How to enable third-party cookies in Firefox
Vladimir Sereda / Splaitor Media

In addition to regular cookies, there are also third-party cookies. They are sent by various third-party services used by the website owner – analytics tools, social or advertising networks, and so on. These third-party cookies are the ones that track users’ online activity.

On the other hand, third-party cookies can be helpful. For example, reliable analytics help website owners create better content. For this reason, many users tend to include them in their browsers because it speeds up the work with the visited websites.

Third-party cookies can be disabled by default in Mozilla Firefox to prevent tracking. But if you need to enable them, here’s how.

How to enable third-party cookies in Mozilla Firefox

If you want to unblock third-party cookies in your Mozilla Firefox, you can follow these steps:

  • Open Firefox and click on the hamburger button at the top right corner.
  • Select Settings.
  • After that, navigate to the Privacy & Security panel and select Custom under Enhanced Tracking Protection.
  • Then uncheck Cookies and Tracking content.
  • Finally, you need to click Reload All Tabs to apply these changes.

Frankly, I wouldn’t recommend that you enable cookies and tracking from all websites. This can hurt the security of your online data. For this reason, I could offer you an alternative.

How to enable third-party cookies for specific websites in Firefox

Some websites don’t work well when third-party cookies are blocked. That’s why you can allow them for these particular websites. Just do the following:

  • First, open Mozilla Firefox and visit a website.
  • Then click on the shield icon to the left of the address bar and toggle off the switch.

This will disable Enhanced Tracking Protection for this website. The page will reload automatically and only allow trackers.

I still recommend using Strict mode in Firefox. This way, the web browser will automatically block all suspicious cookies, and you won’t be tracked.

How do the website’s cookies work?

When you do something on the website, such as adding an item to the cart or entering login details for an account, the server stores this information in a cookie and sends it to the browser along with the page. In turn, the browser sends the cookie back when you visit another website or visit it after a while.

Cookies can be temporary or permanent.
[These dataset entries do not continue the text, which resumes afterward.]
-- pv_equiv track=rewrite | github.com/MayurNandanwar/DSS | Python/patterns_code.py | rev_num_desc
-- ===== SOURCE A (Python) =====
-- def rev_num_desc(n):
--     lst =[]
--     for i in range(n,0,-1):
--         x = ''
--         for i in range(i,0,-1):
--             x+=str(i)
--         lst.append(x)
--     return '\n'.join(lst)
-- ===== SOURCE B (Python) =====
-- def rev_num_desc(n):
--     rows = []
--     s = ''
--     for i in range(1, n + 1):
--         s = str(i) + s
--         rows.append(s)
--     return '\n'.join(reversed(rows))
-- ===== Notes on version B (the rewrite author's own statement) =====
-- stated objective: alternative
-- what changed: Replaces the nested loop that rebuilds every row digit-by-digit with a single ascending pass that extends one running row string and joins the collected rows in reverse.
import Mathlib
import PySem

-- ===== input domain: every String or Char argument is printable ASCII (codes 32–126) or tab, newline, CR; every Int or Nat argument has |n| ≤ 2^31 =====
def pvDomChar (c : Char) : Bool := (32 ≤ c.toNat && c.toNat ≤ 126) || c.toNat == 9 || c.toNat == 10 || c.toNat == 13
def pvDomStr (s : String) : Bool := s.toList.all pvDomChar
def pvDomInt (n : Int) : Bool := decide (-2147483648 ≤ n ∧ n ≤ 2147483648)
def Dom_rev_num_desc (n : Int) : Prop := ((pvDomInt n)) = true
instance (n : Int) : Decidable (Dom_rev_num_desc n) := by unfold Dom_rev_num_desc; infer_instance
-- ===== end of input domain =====

-- B replaces A's nested row-rebuilding loops by a single ascending pass that extends one running row string and joins the rows in reverse (alternative decomposition).

-- ===== PORT A =====
def rev_num_desc (n : Int) : String :=
  let lst := (PySem.List.pyRange n 0 (-1)).foldl
    (fun lst i =>
      let x := (PySem.List.pyRange i 0 (-1)).foldl (fun x j => x ++ PySem.Int.toStr j) ""
      lst ++ [x]) ([] : List String)
  PySem.Str.join "\n" lst

-- ===== PORT B =====
def rev_num_desc_alt (n : Int) : String :=
  let p := (PySem.List.pyRange 1 (n + 1) 1).foldl
    (fun (p : List String × String) i =>
      let s := PySem.Int.toStr i ++ p.2
      (p.1 ++ [s], s)) (([] : List String), "")
  PySem.Str.join "\n" p.1.reverse

-- ===== PRECONDITION & SPEC =====
def Spec_rev_num_desc (n : Int) (out : String) : Prop := out = rev_num_desc_alt n
instance (n : Int) (out : String) : Decidable (Spec_rev_num_desc n out) := by unfold Spec_rev_num_desc; infer_instance

-- ===== CLAIM (what is proved, stated in full; the proofs are below) =====
def Claim_equal_rev_num_desc : Prop := ∀ (n : Int), Dom_rev_num_desc n → Spec_rev_num_desc n (rev_num_desc n)

-- ===== LEMMAS AND PROOFS =====

/-- A's inner-loop row for value `i`. -/
def pvRow (i : Int) : String :=
  (PySem.List.pyRange i 0 (-1)).foldl (fun x j => x ++ PySem.Int.toStr j) ""

theorem pvFoldl_append_pull (l : List Int) (a : String) :
    l.foldl (fun x j => x ++ PySem.Int.toStr j) a
      = a ++ l.foldl (fun x j => x ++ PySem.Int.toStr j) "" := by
  induction l generalizing a with
  | nil => simp
  | cons h t ih =>
      simp only [List.foldl_cons]
      rw [ih (a ++ PySem.Int.toStr h), ih ("" ++ PySem.Int.toStr h)]
      simp [String.append_assoc]

theorem pvRow_succ (k : Int) (hk : 0 ≤ k) :
    pvRow (k + 1) = PySem.Int.toStr (k + 1) ++ pvRow k := by
  unfold pvRow
  rw [PySem.List.pyRange_neg_one_cons (by omega)]
  simp only [List.foldl_cons, add_sub_cancel_right]
  rw [pvFoldl_append_pull]
  simp

theorem pvRow_zero : pvRow 0 = "" := by
  unfold pvRow
  rw [PySem.List.pyRange_neg_one_eq_nil le_rfl]
  rfl

theorem pvFoldl_snoc_map (l : List Int) (acc : List String) :
    l.foldl (fun lst i =>
      lst ++ [(PySem.List.pyRange i 0 (-1)).foldl (fun x j => x ++ PySem.Int.toStr j) ""]) acc
      = acc ++ l.map pvRow := by
  induction l generalizing acc with
  | nil => simp
  | cons h t ih => simp [ih, pvRow]

/-- B's fold over an ascending range 1..k produces the mapped rows and the last row. -/
theorem pvFoldB (k : Nat) :
    (PySem.List.pyRange 1 (1 + (k : Int)) 1).foldl
      (fun (p : List String × String) i =>
        ((p.1 ++ [PySem.Int.toStr i ++ p.2]), PySem.Int.toStr i ++ p.2)) (([] : List String), "")
      = ((PySem.List.pyRange 1 (1 + (k : Int)) 1).map pvRow, pvRow (k : Int)) := by
  induction k with
  | zero =>
      simp [PySem.List.pyRange_one_eq_nil, pvRow_zero]
  | succ m ih =>
      have h1 : (1 : Int) ≤ 1 + (m : Int) := by omega
      have hr : PySem.List.pyRange 1 (1 + ((m + 1 : Nat) : Int)) 1
          = PySem.List.pyRange 1 (1 + (m : Int)) 1 ++ [1 + (m : Int)] := by
        have := PySem.List.pyRange_one_succ_right (a := 1) (b := 1 + (m : Int)) h1
        push_cast
        rw [show (1 : Int) + ((m : Int) + 1) = (1 + (m : Int)) + 1 by ring]
        exact this
      rw [hr, List.foldl_append, ih, List.map_append]
      have hrow : PySem.Int.toStr (1 + (m : Int)) ++ pvRow (m : Int) = pvRow (1 + (m : Int)) := by
        rw [show (1 : Int) + (m : Int) = (m : Int) + 1 by ring, pvRow_succ (m : Int) (by positivity)]
      simp only [List.foldl_cons, List.foldl_nil, hrow]
      push_cast
      simp
      rw [Int.add_comm]

-- ===== VERDICT (by name: the statement is the Claim_ definition above) =====
theorem rev_num_desc_spec : Claim_equal_rev_num_desc := by
  intro n _
  unfold Spec_rev_num_desc rev_num_desc rev_num_desc_alt
  simp only []
  rw [pvFoldl_snoc_map (acc := [])]
  by_cases hn : n ≤ 0
  · rw [PySem.List.pyRange_neg_one_eq_nil hn, PySem.List.pyRange_one_eq_nil (by omega)]
    simp
  · 
    have hk : n = 1 + ((n - 1).toNat : Int) := by omega
    have hB := pvFoldB (n - 1).toNat
    rw [show n + 1 = 1 + (((n-1).toNat : Int) + 1) by omega] at *
    have hB' := pvFoldB ((n - 1).toNat + 1)
    push_cast at hB'
    rw [show (1 : Int) + (((n-1).toNat : Int) + 1) = 1 + ((n-1).toNat : Int) + 1 by ring] at hB' ⊢
    rw [hB']
    have hrev : PySem.List.pyRange n 0 (-1)
        = (PySem.List.pyRange 1 (1 + ((n-1).toNat : Int) + 1) 1).reverse := by
      rw [PySem.List.pyRange_neg_one_eq_reverse,
        show (0 : Int) + 1 = 1 from rfl,
        show n + 1 = 1 + (((n - 1).toNat : Int)) + 1 by omega]
    rw [hrev, List.map_reverse]
    simp
-- the two final loops agree, related state by state
theorem pick_eq (occ : List Int) :
    ∀ (l : List (Option Int)) (ls rs : List Int) (i : Int) (sA : Int × Option Int) (sB : Int × Int),
    ∀ (hl : ls.length = l.length) (hr : rs.length = l.length),
    (∀ (k : Nat) (hk : k < l.length), (l[k]).isNone →
      PySem.List.min? (occ.map (fun o => |(i + (k : Int)) - o|)) (fun x => x)
        = some (min (ls[k]'(by rw [hl]; exact hk)) (rs[k]'(by rw [hr]; exact hk)))) →
    sA.1 = sB.1 → sB.2 = sA.2.getD 0 →
    (pvPick l ls rs i sB).1 = ((((PySem.List.enumerate l i).filter (fun p => p.2.isNone)).map (fun p => p.1)).foldl (fun (s : Int × Option Int) e =>
      match PySem.List.min? (occ.map (fun o => |e - o|)) (fun x => x) with
      | some min_dist => if min_dist > s.1 then (min_dist, some e) else s
      | none => s) sA).1 ∧
    (pvPick l ls rs i sB).2 = ((((PySem.List.enumerate l i).filter (fun p => p.2.isNone)).map (fun p => p.1)).foldl (fun (s : Int × Option Int) e =>
      match PySem.List.min? (occ.map (fun o => |e - o|)) (fun x => x) with
      | some min_dist => if min_dist > s.1 then (min_dist, some e) else s
      | none => s) sA).2.getD 0 := by
  intro l
  induction l with
  | nil =>
    intro ls rs i sA sB hl hr hm h1 h2
    simp only [pvPick, PySem.List.enumerate_nil, List.filter_nil, List.map_nil, List.foldl_nil]
    exact ⟨h1.symm, h2⟩
  | cons v vs ih =>
    intro ls rs i sA sB hl hr hm h1 h2
    cases ls with
    | nil => simp at hl
    | cons a ls' =>
    cases rs with
    | nil => simp at hr
    | cons b rs' =>
    have hm' : ∀ (k : Nat) (hk : k < vs.length), (vs[k]).isNone →
        PySem.List.min? (occ.map (fun o => |((i + 1) + (k : Int)) - o|)) (fun x => x)
          = some (min (ls'[k]'(by simp at hl; omega)) (rs'[k]'(by simp at hr; omega))) := by
      intro k hk hn
      have h := hm (k+1) (by simpa using hk) (by simpa using hn)
      have e : i + ((k : Nat) + 1 : Int) = (i + 1) + (k : Int) := by ring
      push_cast at h
      rw [e] at h
      simpa using h
    rw [PySem.List.enumerate_cons]
    by_cases hv : v.isNone
    · have hm0 := hm 0 (by simp) (by simpa using hv)
      simp only [Nat.cast_zero, add_zero, List.getElem_cons_zero] at hm0
      simp only [List.filter_cons, hv, if_true, decide_true, List.map_cons, List.foldl_cons]
      rw [hm0]
      simp only [pvPick, hv, if_true]
      obtain ⟨d, o⟩ := sA
      obtain ⟨d', b2⟩ := sB
      simp only at h1 h2 ⊢
      subst h1
      by_cases hgt : min a b > d
      · rw [if_pos hgt, if_pos hgt]
        exact ih ls' rs' (i+1) (min a b, some i) (min a b, i) (by simp at hl; omega) (by simp at hr; omega) hm' rfl rfl
      · rw [if_neg hgt, if_neg hgt]
        exact ih ls' rs' (i+1) (d, o) (d, b2) (by simp at hl; omega) (by simp at hr; omega) hm' rfl h2
    · simp only [List.filter_cons, hv, decide_false, Bool.false_eq_true, if_false]
      simp only [pvPick, hv, Bool.false_eq_true, if_false]
      exact ih ls' rs' (i+1) sA sB (by simp at hl; omega) (by simp at hr; omega) hm' h1 h2
-- pv_equiv track=rewrite | github.com/CriMenghini/daf-monitopa | server/src/utils.py | tweet_hashtags
-- ===== SOURCE A (Python) =====
-- from collections import defaultdict
--
-- def tweet_hashtags(hashtags_dict, list_hashtags):
--
--     hashtags_dict = {i: [k for k in j if k in list_hashtags] for i,j in hashtags_dict.items()}
--
--     dict_hashtag = defaultdict(list)
--     #list_id_toscana = []
--     for tag in list_hashtags:
--         for i, l in hashtags_dict.items():
--             if tag in l:
--                 dict_hashtag[tag] += [i]
--
--     dict_list_hashtag = defaultdict(list)
--     #list_id_toscana = []
--     for tag in list_hashtags:
--         for i, l in hashtags_dict.items():
--             if tag in l:
--                 dict_list_hashtag[tag] += [j for j in l if j!=tag and j in list_hashtags]
--
--     return hashtags_dict, dict_hashtag, dict_list_hashtag
-- ===== SOURCE B (Python) =====
-- def tweet_hashtags(hashtags_dict, list_hashtags):
--     allowed = set(list_hashtags)
--     filtered = {i: [k for k in j if k in allowed] for i, j in hashtags_dict.items()}
--
--     # one pass over the filtered dict builds both inverted indexes
--     index_ids = {}
--     index_cotags = {}
--     for i, l in filtered.items():
--         for t in dict.fromkeys(l):
--             index_ids.setdefault(t, []).append(i)
--             index_cotags.setdefault(t, []).extend(j for j in l if j != t and j in allowed)
--
--     # assemble outputs in the order (and multiplicity) prescribed by list_hashtags
--     dict_hashtag = {}
--     dict_list_hashtag = {}
--     for tag in list_hashtags:
--         if tag in index_ids:
--             dict_hashtag.setdefault(tag, []).extend(index_ids[tag])
--             dict_list_hashtag.setdefault(tag, []).extend(index_cotags[tag])
--     return filtered, dict_hashtag, dict_list_hashtag
-- ===== Notes on version B (the rewrite author's own statement) =====
-- stated objective: faster
-- what changed: Instead of rescanning the whole id->hashtags dict once per tag per output dict (A's two nested loops over list_hashtags x items), B makes a single pass over the filtered dict building two inverted indexes (tag -> ids, tag -> co-occurring tags) and then assembles both outputs with one lookup loop over list_hashtags.
import Mathlib
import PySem
lemma pvCoins_pairwise (state : List Int) : (pvCoins state).Pairwise (· < ·) := by
  have h := PySem.List.pairwise_lt_enumerate (xs := state) (s := 0)
  have h2 := h.filter (fun p => decide (p.2 > 0))
  unfold pvCoins
  exact (List.pairwise_map.mpr (h2.imp (fun hpq => hpq)))

lemma pvCoins_mem (state : List Int) (j : Int) :
    j ∈ pvCoins state ↔ ∃ k : Nat, k < state.length ∧ j = (k : Int) ∧ 0 < state.getD k 0 := by
  unfold pvCoins
  simp only [List.mem_map, List.mem_filter, PySem.List.mem_enumerate_iff, decide_eq_true_eq]
  constructor
  · rintro ⟨p, ⟨⟨k, hk, hp⟩, hpos⟩, hj⟩
    subst hp
    refine ⟨k, hk, ?_, ?_⟩
    · simpa using hj.symm
    · simpa [List.getD_eq_getElem?_getD, hk] using hpos
  · rintro ⟨k, hk, rfl, hpos⟩
    refine ⟨((k : Int), state[k]), ⟨⟨k, hk, by simp⟩, ?_⟩, rfl⟩
    simpa [List.getD_eq_getElem?_getD, hk] using hpos

lemma pvCoins_nonneg (state : List Int) : ∀ j ∈ pvCoins state, 0 ≤ j := by
  intro j hj
  obtain ⟨k, _, rfl, _⟩ := (pvCoins_mem state j).mp hj
  positivity

lemma pvGap_drop (state : List Int) (c lo t : Int)
    (hne : PySem.List.pyGetD state t 0 ≠ 0) :
    pvGap state c lo t = pvGap state c lo (t - 1) := by
  unfold pvGap
  by_cases h : lo < t
  · rw [PySem.List.pyRange_neg_one_cons h]
    simp [hne]
  · rw [PySem.List.pyRange_neg_one_eq_nil (by omega), PySem.List.pyRange_neg_one_eq_nil (by omega)]

lemma pvGap_cons (state : List Int) (c lo t : Int) (hlo : lo < t)
    (h0 : PySem.List.pyGetD state t 0 = 0) :
    pvGap state c lo t = (c, t) :: pvGap state c lo (t - 1) := by
  unfold pvGap
  rw [PySem.List.pyRange_neg_one_cons hlo]
  simp [h0]

lemma pvE_drop (state : List Int) (cs : List Int) (t c : Int)
    (h : c > 0 → PySem.List.pyGetD state t 0 ≠ 0) :
    pvE state cs t c = pvE state cs (t - 1) c := by
  cases cs with
  | nil =>
      simp only [pvE]
      by_cases hc : c > 0
      · simp only [if_pos hc, pvGap_drop state c (-1) t (h hc)]
      · simp [hc]
  | cons d rest =>
      simp only [pvE]
      by_cases hc : c > 0
      · simp only [if_pos hc, pvGap_drop state c d t (h hc)]
      · simp [hc]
Permanent cookies remain on the computer when you close the website, while temporary cookies are deleted.

It is up to the website’s developer to decide which cookies to use on a particular site, temporary or permanent. That’s why on some websites, you don’t log out of your accounts, even when you revisit them after several days, and on others, you re-enter the password, even though you left the PC for five minutes.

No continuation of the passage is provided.